Although McGriff has never had a 40 homerun season, won an MVP award, or been regarded as a franchise-type player, he has played at a remarkably consistent, high level.  From 1988-94, his homerun total never dipped below 31, and his streak of 15 straight seasons with 20 or more homers is the ninth longest in history.

The "Crime Dog's" numbers go beyond the long ball, however.  A .285 career hitter, McGriff may not only eclipse the 500 homerun plateau in 2004; career hit number 2,500 is also on the horizon. Just 12 players have reached both milestones.

Yet, his Hall of Fame credentials are still questioned by many voters.
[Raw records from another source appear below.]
theorem getTodaysLists_eq_alt (presencesDict : List (String × List (String × Int)))
    (hpre : Pre_getTodaysLists presencesDict) :
    getTodaysLists presencesDict = getTodaysLists_alt presencesDict := by
  unfold getTodaysLists getTodaysLists_alt
  rw [pvFoldA_eq]
  have hitems : ((pvItemsB presencesDict).foldl pvStepB PySem.Dict.empty).items
      = pvRows presencesDict := by
    rw [pvFoldB_eq presencesDict PySem.Dict.empty
          (PySem.Dict.nodup_keys_empty) hpre
          (fun p _ => PySem.Dict.contains_empty ..)]
    simp [show (PySem.Dict.empty : PySem.Dict String (Int × Int × Int × Int)).items = [] from rfl]
  simp only [PySem.Dict.keys, PySem.Dict.values, hitems]
  simp [List.map_map, Function.comp]

-- ===== VERDICT (by name: the statement is the Claim_ definition above) =====
theorem getTodaysLists_spec : Claim_equal_getTodaysLists := by
  intro pd _ hpre
  unfold Spec_getTodaysLists
  exact getTodaysLists_eq_alt pd hpre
McGriff claims that is of no concern to him. "I didn't start playing this game to get into the Hall of Fame," the five-time All Star explained. "I play this game because I enjoy playing.  I've been blessed to stay healthy and so (milestones) have come along.  I laugh (at the criticism); my numbers are just as good or better than a number of guys in the Hall of Fame."

McGriff though, does feel the nomadic nature of his career -- he has suited up for six different teams -- may cost him some votes. "I haven't played with one team my entire career, I've been caught in a fire sale a couple of times," the veteran slugger explained.  "In San Diego they traded away a lot of good players (in 1993); here in Tampa they did a similar thing (in 2001).  Some things are out of your control."

A New Era

In 1992, while with the San Diego Padres, McGriff led the NL with 35 homeruns.  In today's game, players have been known to reach that total by the All Star break.  McGriff, like many others, is at a loss on why the totals have risen so sharply during the course of his career.

"Guys are getting stronger....I know the ball parks are more friendly to players that hit homeruns," he offered after crinkling his forehead while considering the topic. Finally, he conceded, "that's a good question."

Although he spent much of his prime playing in an era less conducive to the long ball, McGriff does credit new technology, along with a rigorous workout routine for his longevity.

"I continue to work out every other day -- treadmill, bicycle -- a lot of different exercises," he explained.  "I take advantage of the new technology (which is) developing all the time, they keep coming up with new gadgets, training techniques and so forth."

Not Done Yet

When McGriff hits his 500th homerun, don't expect him to immediately trade his bat in for golf clubs or move up into the broadcast booth.  Even with all the difficulty he had finding a job this season, he still plans on playing in 2005.

"I want to keep going (after this year)," he remarked. "Hopefully, I can find myself a job next year."